Synthesis of SERS probe
The chemical structure and synthetic route of the SERS probe are shown in Scheme S1 (ESI†). Briefly, 3-aminothiophenol (10 g, 400 mmol) dissolved in 200 mL of DMSO was subjected to the replacement reaction in the presence of an oxygen flow under stirring at 80 °C for 22 h. Then the solution was cooled to room temperature and diluted with ultrapure water. Afterwards, the organic layer was extracted with ethyl acetate and dried over anhydrous Na2SO4. The crude product was further purified using a silica gel (petroleum ether:ethyl acetate = 50:1 to 0:100 in v/v) to obtain compound A. 1 equiv. of compound A, 2 equiv. of (s)-tert-butyl(2,5-dimethylhex-1-en-3-yl)carbamate, 2.2 equiv. of HATU and 6 equiv. of TEA were successively added to DMF at 0 °C and stirred at room temperature for 48 h. The reaction mixture was quenched with ultrapure water, extracted with ethyl acetate and dried over anhydrous Na2SO4. Accordingly, compound B was obtained after HPLC purification. The Boc protecting group of compound B was removed with 10 equiv. of TFA in CH2Cl2 (1 g/50 ml) at 0 °C followed by stirring for 24 h at room temperature. After evaporation treatment, the residue was slowly added to a saturated aqueous solution of NaHCO3. The precipitate was filtered, washed, and recrystallized with ethanol–water. Finally, the product as a white solid was obtained under vacuum pressure.
Preparation of AgNPs
All the glass beakers were soaked in fresh aqua regia solution (3:1 volume ratio of HCl:HNO3) overnight, washed three times with plenty of ultrapure water and sonicated for 60 min each time. AgNPs were synthesized by the classic Lee–Meisel method.43 Generally, 18 mg of silver nitrate solid was dissolved in 100 mL of ultrapure water, and the solution was brought to boiling by using a heating mantle for 15 min under vigorous stirring. And then, 2 mL of 1% sodium citrate solution was added to the solution within 2 min and heating was continued for an additional 30 min in the boiling state. After cooling it to room temperature, the colloidal AgNP solution was centrifuged at 6000 rpm for 5 min, resuspended in ultrapure water and finally stored in dark bottles at 4 °C for the following usage.
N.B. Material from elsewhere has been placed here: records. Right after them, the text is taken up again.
-- pv_equiv track=rewrite | github.com/subhande/dsa | google_interview_questions/find_max_len_of_substr_with_fir_lex_sma_than_last.py | maxLenSubstr
-- ===== SOURCE A (Python) =====
-- def maxLenSubstr(s: str) -> int:
--     """
--     Parameters:
--         s: str -> input string
--     Returns:
--         int -> maximum length of substring with first character lexicographically smaller than last character
--     """
--     max_len = 0
--     n = len(s)
--
--     # Iterate through the string
--     for i in range(n):
--         for j in range(i + 1, n):
--             if s[i] < s[j]:
--                 max_len = max(max_len, j - i + 1)
--
--     return max_len
-- ===== SOURCE B (Python) =====
-- def maxLenSubstr(s: str) -> int:
--     # One left-to-right pass: `first` maps each character seen so far to its
--     # earliest index.  For position j the best substring ending at j starts at
--     # the smallest first-occurrence index of a character smaller than s[j].
--     best = 0
--     first = {}
--     for j, c in enumerate(s):
--         for f, idx in first.items():
--             if f < c and j - idx + 1 > best:
--                 best = j - idx + 1
--         if c not in first:
--             first[c] = j
--     return best
-- ===== Notes on version B (the rewrite author's own statement) =====
-- stated objective: faster
-- what changed: Replaced the O(n^2) scan over all index pairs by a single left-to-right pass that keeps each character's first-occurrence index in a dict and, at each position, takes the best pair against those first occurrences (inner scan bounded by alphabet size).
import Mathlib
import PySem

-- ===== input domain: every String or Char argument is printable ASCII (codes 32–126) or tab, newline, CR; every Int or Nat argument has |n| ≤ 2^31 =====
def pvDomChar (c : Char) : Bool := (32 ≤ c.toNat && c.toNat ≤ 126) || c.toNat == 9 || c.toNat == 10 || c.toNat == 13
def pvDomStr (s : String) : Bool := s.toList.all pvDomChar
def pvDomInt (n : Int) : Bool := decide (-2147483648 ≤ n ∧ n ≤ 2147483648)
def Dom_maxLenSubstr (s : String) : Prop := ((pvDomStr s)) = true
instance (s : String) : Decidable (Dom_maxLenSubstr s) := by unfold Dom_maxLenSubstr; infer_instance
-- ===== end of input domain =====

-- B replaces A's O(n^2) all-pairs scan with one left-to-right pass keeping each character's
-- first-occurrence index in a dict (inner scan over ≤ alphabet-size dict entries).

-- ===== PORT A =====
-- Literal port of A's double index loop; range(i+1, n) is List.range' (i+1) (n-(i+1));
-- s[i] is List.getD (every index produced by the loops is in range, so getD is exact here).
def maxLenSubstr (s : String) : Int :=
  let l := s.toList
  let n := l.length
  (List.range n).foldl (fun m i =>
    (List.range' (i + 1) (n - (i + 1))).foldl (fun m j =>
      if l.getD i ' ' < l.getD j ' ' then max m ((j : Int) - (i : Int) + 1) else m) m) 0

-- ===== PORT B =====
-- Literal port of Source B: fold over enumerate(s) with state (best, first); the inner loop
-- scans first.items(); `c not in first` is `¬ contains`, `first[c] = j` is insert.
def maxLenSubstr_alt (s : String) : Int :=
  (List.foldl (fun (st : Int × PySem.Dict Char Int) (p : Int × Char) =>
      let best := st.2.items.foldl (fun b fi =>
        if fi.1 < p.2 ∧ b < p.1 - fi.2 + 1 then p.1 - fi.2 + 1 else b) st.1
      let first := if st.2.contains p.2 then st.2 else st.2.insert p.2 p.1
      (best, first))
    (0, (PySem.Dict.empty : PySem.Dict Char Int)) (PySem.List.enumerate s.toList 0)).1

-- ===== PRECONDITION & SPEC =====
def Spec_maxLenSubstr (s : String) (out : Int) : Prop := out = maxLenSubstr_alt s
instance (s : String) (out : Int) : Decidable (Spec_maxLenSubstr s out) := by unfold Spec_maxLenSubstr; infer_instance

-- ===== CLAIM (what is proved, stated in full; the proofs are below) =====
def Claim_equal_maxLenSubstr : Prop := ∀ (s : String), Dom_maxLenSubstr s → Spec_maxLenSubstr s (maxLenSubstr s)

-- ===== LEMMAS AND PROOFS =====

-- `Good l v` : v is the length of some substring of l whose first char is < its last char.
def Good (l : List Char) (v : Int) : Prop :=
  ∃ i j : Nat, i < j ∧ j < l.length ∧ l.getD i ' ' < l.getD j ' ' ∧ v = (j : Int) - (i : Int) + 1

-- The answer both programs compute: max of 0 and all Good values.
def IsAns (l : List Char) (r : Int) : Prop :=
  0 ≤ r ∧ (r = 0 ∨ Good l r) ∧ ∀ v, Good l v → v ≤ r

lemma IsAns_unique {l : List Char} {r r' : Int} (h : IsAns l r) (h' : IsAns l r') : r = r' := by
  obtain ⟨h0, hr, hub⟩ := h
  obtain ⟨h0', hr', hub'⟩ := h'
  have h1 : r ≤ r' := by
    rcases hr with e | g
    · omega
    · exact hub' _ g
  have h2 : r' ≤ r := by
    rcases hr' with e | g
    · omega
    · exact hub _ g
  omega

-- generic facts about a "running max" fold:  step b x = if P x then max b (f x) else b
lemma maxfold_ge {α : Type} (P : α → Prop) [DecidablePred P] (f : α → Int) :
    ∀ (L : List α) (m : Int), m ≤ L.foldl (fun b x => if P x then max b (f x) else b) m := by
  intro L
  induction L with
  | nil => intro m; simp
  | cons x xs ih =>
    intro m
    simp only [List.foldl_cons]
    refine le_trans ?_ (ih _)
    split_ifs
    · exact le_max_left _ _
    · exact le_rfl

lemma maxfold_le {α : Type} (P : α → Prop) [DecidablePred P] (f : α → Int) :
    ∀ (L : List α) (m : Int) (x : α), x ∈ L → P x →
      f x ≤ L.foldl (fun b y => if P y then max b (f y) else b) m := by
  intro L
  induction L with
  | nil => intro m x hx; exact absurd hx (List.not_mem_nil)
  | cons y ys ih =>
    intro m x hx hP
    simp only [List.foldl_cons]
    rcases List.mem_cons.mp hx with rfl | hmem
    · refine le_trans ?_ (maxfold_ge P f ys _)
      simp [hP]
    · exact ih _ _ hmem hP

lemma maxfold_cases {α : Type} (P : α → Prop) [DecidablePred P] (f : α → Int) :
    ∀ (L : List α) (m : Int),
      L.foldl (fun b x => if P x then max b (f x) else b) m = m ∨
      ∃ x ∈ L, P x ∧ L.foldl (fun b x => if P x then max b (f x) else b) m = f x := by
  intro L
  induction L with
  | nil => intro m; left; rfl
  | cons y ys ih =>
    intro m
    simp only [List.foldl_cons]
    rcases ih (if P y then max m (f y) else m) with h | ⟨x, hx, hP, hval⟩
    · by_cases hy : P y
      · rcases max_choice m (f y) with hm | hm
        · left; rw [h]; simp [hy, hm]
        · right; exact ⟨y, List.mem_cons_self, hy, by rw [h]; simp [hy, hm]⟩
      · left; rw [h]; simp [hy]
    · right; exact ⟨x, List.mem_cons_of_mem _ hx, hP, hval⟩

-- Good is preserved by extending the list on the right, and impossible for [].
lemma Good_append {l : List Char} {c : Char} {v : Int} (h : Good l v) : Good (l ++ [c]) v := by
  obtain ⟨i, j, hij, hj, hlt, hv⟩ := h
  exact ⟨i, j, hij, by simp; omega,
    by rw [List.getD_append _ _ _ _ (by omega), List.getD_append _ _ _ _ hj]; exact hlt, hv⟩

lemma Good_nil {v : Int} : ¬ Good [] v := by
  rintro ⟨i, j, hij, hj, -⟩; simp at hj

-- ---------- A computes IsAns ----------

-- A's double loop is a running-max fold over the flattened list of index pairs.
def pairsOf (n : Nat) : List (Nat × Nat) :=
  (List.range n).flatMap (fun i => (List.range' (i + 1) (n - (i + 1))).map (fun j => (i, j)))

lemma mem_pairsOf {n : Nat} {p : Nat × Nat} : p ∈ pairsOf n ↔ p.1 < p.2 ∧ p.2 < n := by
  obtain ⟨i, j⟩ := p
  simp only [pairsOf, List.mem_flatMap, List.mem_map, List.mem_range, List.mem_range'_1,
    Prod.mk.injEq]
  constructor
  · rintro ⟨a, ha, b, ⟨hb1, hb2⟩, rfl, rfl⟩; omega
  · rintro ⟨h1, h2⟩; exact ⟨i, by omega, j, by omega, rfl, rfl⟩

lemma A_eq_pairs_fold (s : String) :
    maxLenSubstr s = (pairsOf s.toList.length).foldl
      (fun m p => if s.toList.getD p.1 ' ' < s.toList.getD p.2 ' '
                  then max m ((p.2 : Int) - (p.1 : Int) + 1) else m) 0 := by
  simp only [maxLenSubstr, pairsOf, List.foldl_flatMap, List.foldl_map]

lemma A_isAns (s : String) : IsAns s.toList (maxLenSubstr s) := by
  set l := s.toList with hl
  rw [A_eq_pairs_fold]
  set P : Nat × Nat → Prop := fun p => l.getD p.1 ' ' < l.getD p.2 ' ' with hP
  set f : Nat × Nat → Int := fun p => (p.2 : Int) - (p.1 : Int) + 1 with hf
  refine ⟨maxfold_ge P f _ 0, ?_, ?_⟩
  · rcases maxfold_cases P f (pairsOf l.length) 0 with h | ⟨x, hx, hPx, hval⟩
    · left; exact h
    · right
      rw [hval]
      obtain ⟨h1, h2⟩ := mem_pairsOf.mp hx
      exact ⟨x.1, x.2, h1, h2, hPx, rfl⟩
  · rintro v ⟨i, j, hij, hj, hlt, rfl⟩
    exact maxfold_le P f _ 0 (i, j) (mem_pairsOf.mpr ⟨hij, hj⟩) hlt

-- ---------- B computes IsAns ----------

-- the dict invariant: `d` maps exactly the characters of the prefix `p` to their
-- first-occurrence index in `p`.
def FirstInv (p : List Char) (d : PySem.Dict Char Int) : Prop :=
  (∀ q ∈ d.items, ∃ i : Nat, q.2 = (i : Int) ∧ i < p.length ∧ p.getD i ' ' = q.1 ∧
      ∀ k, k < i → p.getD k ' ' ≠ q.1) ∧
  (∀ i : Nat, i < p.length → ∃ q ∈ d.items, q.1 = p.getD i ' ' ∧ q.2 ≤ (i : Int))

def bStep (st : Int × PySem.Dict Char Int) (p : Int × Char) : Int × PySem.Dict Char Int :=
  (st.2.items.foldl (fun b fi =>
      if fi.1 < p.2 ∧ b < p.1 - fi.2 + 1 then p.1 - fi.2 + 1 else b) st.1,
   if st.2.contains p.2 then st.2 else st.2.insert p.2 p.1)

lemma contains_iff_items (d : PySem.Dict Char Int) (k : Char) :
    d.contains k ↔ ∃ q ∈ d.items, q.1 = k := by
  rw [PySem.Dict.contains_iff_mem_keys]
  simp [PySem.Dict.keys, eq_comm]

lemma bStep_inv {p : List Char} {c : Char} {b : Int} {d : PySem.Dict Char Int}
    (hf : FirstInv p d) (hb : IsAns p b) :
    IsAns (p ++ [c]) (bStep (b, d) ((p.length : Int), c)).1 ∧
    FirstInv (p ++ [c]) (bStep (b, d) ((p.length : Int), c)).2 := by
  obtain ⟨hf1, hf2⟩ := hf
  obtain ⟨hb0, hbr, hub⟩ := hb
  set j : Int := (p.length : Int) with hj
  -- the inner loop is a running-max fold
  have hfold : (fun (b : Int) (fi : Char × Int) =>
        if fi.1 < c ∧ b < j - fi.2 + 1 then j - fi.2 + 1 else b)
      = (fun (b : Int) (fi : Char × Int) =>
        if fi.1 < c then max b (j - fi.2 + 1) else b) := by
    funext b fi
    by_cases h : fi.1 < c
    · simp only [h, true_and, if_true]
      by_cases hle : j - fi.2 + 1 ≤ b
      · rw [if_neg (by omega), max_eq_left hle]
      · rw [if_pos (by omega), max_eq_right_of_lt (by omega)]
    · simp [h]
  set P : Char × Int → Prop := fun fi => fi.1 < c with hP
  set f : Char × Int → Int := fun fi => j - fi.2 + 1 with hfd
  have hb' : (bStep (b, d) (j, c)).1
      = d.items.foldl (fun b fi => if P fi then max b (f fi) else b) b := by
    simp only [bStep, hfold]; rfl
  have hgetd : ∀ i : Nat, i < p.length → (p ++ [c]).getD i ' ' = p.getD i ' ' :=
    fun i hi => List.getD_append _ _ _ _ hi
  have hgetc : (p ++ [c]).getD p.length ' ' = c := by simp
  constructor
  · -- IsAns (p ++ [c]) best'
    rw [hb']
    refine ⟨le_trans hb0 (maxfold_ge P f _ b), ?_, ?_⟩
    · rcases maxfold_cases P f d.items b with h | ⟨q, hq, hPq, hval⟩
      · rw [h]
        rcases hbr with h0 | hg
        · left; exact h0
        · right; exact Good_append hg
      · right
        obtain ⟨i, hqi, hilt, hpc, -⟩ := hf1 q hq
        refine ⟨i, p.length, hilt, by simp, ?_, by rw [hval]; show j - q.2 + 1 = _; omega⟩
        rw [hgetd i hilt, hgetc, hpc]
        exact hPq
    · rintro v ⟨i, j', hij', hj', hlt, rfl⟩
      have hj'len : j' < p.length + 1 := by simpa using hj'
      rcases Nat.lt_or_ge j' p.length with hcase | hcase
      · -- pair inside p
        have : Good p ((j' : Int) - (i : Int) + 1) := by
          refine ⟨i, j', hij', hcase, ?_, rfl⟩
          rw [← hgetd i (by omega), ← hgetd j' hcase]; exact hlt
        exact le_trans (hub _ this) (maxfold_ge P f _ b)
      · -- pair ends at the new char
        have hjeq : j' = p.length := by omega
        subst hjeq
        have hilt : i < p.length := hij'
        obtain ⟨q, hq, hq1, hq2⟩ := hf2 i hilt
        have hPq : P q := by
          rw [hP]
          show q.1 < c
          rw [hq1, ← hgetd i hilt]
          rw [hgetc] at hlt
          exact hlt
        have := maxfold_le P f d.items b q hq hPq
        have hfq : f q = j - q.2 + 1 := rfl
        omega
  · -- FirstInv (p ++ [c]) first'
    have hold : ∀ q ∈ d.items, ∃ i : Nat, q.2 = (i : Int) ∧ i < (p ++ [c]).length ∧
        (p ++ [c]).getD i ' ' = q.1 ∧ ∀ k, k < i → (p ++ [c]).getD k ' ' ≠ q.1 := by
      intro q hq
      obtain ⟨i, hqi, hilt, hpc, hfirst⟩ := hf1 q hq
      refine ⟨i, hqi, by simp; omega, by rw [hgetd i hilt]; exact hpc, ?_⟩
      intro k hk
      rw [hgetd k (by omega)]
      exact hfirst k hk
    by_cases hc : d.contains c
    · have hd' : (bStep (b, d) (j, c)).2 = d := by simp [bStep, hc]
      rw [hd']
      refine ⟨hold, ?_⟩
      intro i hi
      rcases Nat.lt_or_ge i p.length with hcase | hcase
      · obtain ⟨q, hq, hq1, hq2⟩ := hf2 i hcase
        exact ⟨q, hq, by rw [hgetd i hcase]; exact hq1, hq2⟩
      · have : i = p.length := by simp at hi; omega
        subst this
        obtain ⟨q, hq, hq1⟩ := (contains_iff_items d c).mp hc
        obtain ⟨i', hqi', hilt', -, -⟩ := hf1 q hq
        exact ⟨q, hq, by rw [hgetc, hq1], by omega⟩
    · have hcf : d.contains c = false := by simpa using hc
      have hd' : (bStep (b, d) (j, c)).2 = d.insert c j := by simp [bStep, hcf]
      rw [hd']
      have hit : (d.insert c j).items = d.items ++ [(c, j)] :=
        PySem.Dict.items_insert_of_not_contains d j hcf
      constructor
      · intro q hq
        rw [hit] at hq
        rcases List.mem_append.mp hq with hq | hq
        · exact hold q hq
        · have : q = (c, j) := by simpa using hq
          subst this
          refine ⟨p.length, rfl, by simp, hgetc, ?_⟩
          intro k hk heq
          rw [hgetd k hk] at heq
          obtain ⟨q', hq', hq'1, -⟩ := hf2 k hk
          exact hc ((contains_iff_items d c).mpr ⟨q', hq', by rw [hq'1, heq]⟩)
      · intro i hi
        rcases Nat.lt_or_ge i p.length with hcase | hcase
        · obtain ⟨q, hq, hq1, hq2⟩ := hf2 i hcase
          exact ⟨q, by rw [hit]; exact List.mem_append.mpr (Or.inl hq),
            by rw [hgetd i hcase]; exact hq1, hq2⟩
        · have : i = p.length := by simp at hi; omega
          subst this
          exact ⟨(c, j), by rw [hit]; exact List.mem_append.mpr (Or.inr (by simp)),
            by rw [hgetc], le_rfl⟩

lemma B_loop (rest : List Char) :
    ∀ (p : List Char) (b : Int) (d : PySem.Dict Char Int),
      FirstInv p d → IsAns p b →
      IsAns (p ++ rest)
        ((List.foldl bStep (b, d) (PySem.List.enumerate rest (p.length : Int))).1) := by
  induction rest with
  | nil => intro p b d _ hb; simpa [PySem.List.enumerate] using hb
  | cons c rs ih =>
    intro p b d hf hb
    rw [PySem.List.enumerate_cons, List.foldl_cons]
    obtain ⟨hb', hf'⟩ := bStep_inv hf hb
    have hlen : (p.length : Int) + 1 = ((p ++ [c]).length : Int) := by simp
    have := ih (p ++ [c]) (bStep (b, d) ((p.length : Int), c)).1
      (bStep (b, d) ((p.length : Int), c)).2 hf' hb'
    rw [hlen]
    simpa [List.append_assoc] using this

lemma B_isAns (s : String) : IsAns s.toList (maxLenSubstr_alt s) := by
  have hstep : maxLenSubstr_alt s
      = (List.foldl bStep (0, (PySem.Dict.empty : PySem.Dict Char Int))
          (PySem.List.enumerate s.toList 0)).1 := rfl
  rw [hstep]
  have hempty : FirstInv [] (PySem.Dict.empty : PySem.Dict Char Int) := by
    constructor
    · intro q hq; exact absurd hq (by simp [PySem.Dict.empty])
    · intro i hi; simp at hi
  have h0 : IsAns ([] : List Char) 0 :=
    ⟨le_rfl, Or.inl rfl, fun v hv => absurd hv Good_nil⟩
  simpa using B_loop s.toList [] 0 _ hempty h0

-- ===== VERDICT (by name: the statement is the Claim_ definition above) =====
theorem maxLenSubstr_spec : Claim_equal_maxLenSubstr := by
  intro s _
  exact IsAns_unique (A_isAns s) (B_isAns s)
lemma main_lemma (minK maxK : Int) : ∀ (n : Nat) (xs : List Int), xs.length ≤ n →
    ∀ (i m M r : Int), m < i → M < i →
    (aLoop minK maxK xs i (i, m, M, r)).2.2.2 = r + bRuns minK maxK xs := by
  intro n
  induction n with
  | zero =>
    intro xs hlen i m M r _ _
    have : xs = [] := List.length_eq_zero_iff.mp (Nat.le_zero.mp hlen)
    subst this; simp [aLoop, bRuns]
  | succ k ih =>
    intro xs hlen i m M r hm hM
    match xs with
    | [] => simp [aLoop, bRuns]
    | x :: xs =>
      by_cases hx : bInb minK maxK x = true
      · -- in-range head: peel off the whole run
        set run := (x :: xs).takeWhile (bInb minK maxK) with hrun
        set rest := (x :: xs).dropWhile (bInb minK maxK) with hrest
        have hsplit : run ++ rest = x :: xs := List.takeWhile_append_dropWhile
        have hallrun : ∀ y ∈ run, bInb minK maxK y = true := fun y hy => List.mem_takeWhile_imp hy
        have hxcons : x :: xs = run ++ rest := hsplit.symm
        have hlenrr : run.length + rest.length = xs.length + 1 := by
          have := congrArg List.length hsplit
          simpa using this
        obtain ⟨fm, fM, heq, hfm, hfM⟩ :=
          aLoop_run minK maxK run hallrun i i m M r le_rfl hm hM
        have hmax_m : max m (i - 1) = i - 1 := by omega
        have hmax_M : max M (i - 1) = i - 1 := by omega
        have hmax_mM : max (max m M) (i - 1) = i - 1 := by omega
        rw [hmax_m, hmax_M, hmax_mM] at heq
        have hbase : i - 1 - (i - 1) = (0 : Int) := by omega
        rw [hbase] at heq
        have hzero : i - i = (0 : Int) := by omega
        rw [hzero] at heq
        -- Δ = contrib run
        have hΔ : S (fun _ => false) run 0
            - S (fun y => y == minK) run 0
            - S (fun y => y == maxK) run 0
            + S (fun y => y == minK || y == maxK) run 0
          = bTri (run.length : Int)
            - bGaps (fun y => y == minK) run 0
            - bGaps (fun y => y == maxK) run 0
            + bGaps (fun y => y == minK || y == maxK) run 0 := by
          rw [bGaps_eq_S, bGaps_eq_S, bGaps_eq_S, S_false, bTri_zero]
          simp
        have hBr : bRuns minK maxK (x :: xs) =
            (bTri (run.length : Int)
              - bGaps (fun y => y == minK) run 0
              - bGaps (fun y => y == maxK) run 0
              + bGaps (fun y => y == minK || y == maxK) run 0)
            + bRuns minK maxK rest := by
          rw [bRuns]; simp only [hx, if_pos]; rw [← hrun, ← hrest]
        rw [hBr, hxcons, aLoop_append, heq]
        match hr : rest with
        | [] =>
          simp only [aLoop, bRuns]
          rw [hΔ]; ring
        | y :: ys =>
          have hy : bInb minK maxK y = false := dropWhile_head_false _ _ _ _ hrest.symm
          have hycond : y < minK ∨ y > maxK := by
            simp only [bInb, Bool.and_eq_true, decide_eq_true_eq] at hy
            by_contra hc
            push_neg at hc
            simp [Bool.and_eq_true, decide_eq_true_eq] at hy
            omega
          simp only [aLoop, if_pos hycond]
          have hrunpos : 1 ≤ run.length := by
            rw [hrun]; simp [List.takeWhile_cons, hx]
          have hlys : ys.length ≤ k := by
            simp only [List.length_cons] at hlenrr hlen
            omega
          have := ih ys hlys (i + (run.length : Int) + 1) fm fM
            (r + (S (fun _ => false) run 0
              - S (fun y => y == minK) run 0
              - S (fun y => y == maxK) run 0
              + S (fun y => y == minK || y == maxK) run 0))
            (by push_cast at hfm ⊢; omega) (by push_cast at hfM ⊢; omega)
          rw [show i + (run.length : Int) + 1 = (i + run.length) + 1 from rfl] at this
          rw [this]
          have hBys : bRuns minK maxK (y :: ys) = bRuns minK maxK ys := by
            rw [bRuns]
            simp [hy]
          rw [hBys, hΔ]
          ring
      · -- out-of-range head
        have hxcond : x < minK ∨ x > maxK := by
          simp only [bInb, Bool.and_eq_true, decide_eq_true_eq] at hx
          by_contra hc; push_neg at hc; exact hx ⟨by omega, by omega⟩
        simp only [aLoop, if_pos hxcond]
        have hB : bRuns minK maxK (x :: xs) = bRuns minK maxK xs := by
          rw [bRuns]; simp [hx]
        rw [hB]
        exact ih xs (by simpa using Nat.lt_succ_iff.mp (by simpa using hlen)) (i + 1) m M r
          (by omega) (by omega)

-- ===== VERDICT (by name: the statement is the Claim_ definition above) =====
theorem countSubarrays4_spec : Claim_equal_countSubarrays4 := by
  intro nums minK maxK _
  unfold Spec_countSubarrays4 countSubarrays4 countSubarrays4_alt
  have := main_lemma minK maxK nums.length nums le_rfl 0 (-1) (-1) 0 (by omega) (by omega)
  simpa using this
Determination of LAP activity
For the model samples prepared with phosphate buffered saline (PBS), fresh LAP solution at different concentrations (from 0.2 to 1000 mU mL−1) was incubated with 5 μM probe b-(s)-ANT-Leu in PBS (pH = 7.4, 20 mM) at 37 °C for a certain time. Afterwards, the mixture was added into the synthetic AgNP solution. The resulting mixtures were then transferred into quartz cuvettes for SERS detection.
For serum samples, FBS containing different concentrations of LAP was reacted with 5 μM b-(s)-ANT-Leu to conduct the recovery experiment. Moreover, 10 μL of human serum samples collected from the Shanghai Changzheng Hospital were added to 100 μL of probe-containing PBS solution, and then followed by the SERS detection procedure similar to that mentioned above.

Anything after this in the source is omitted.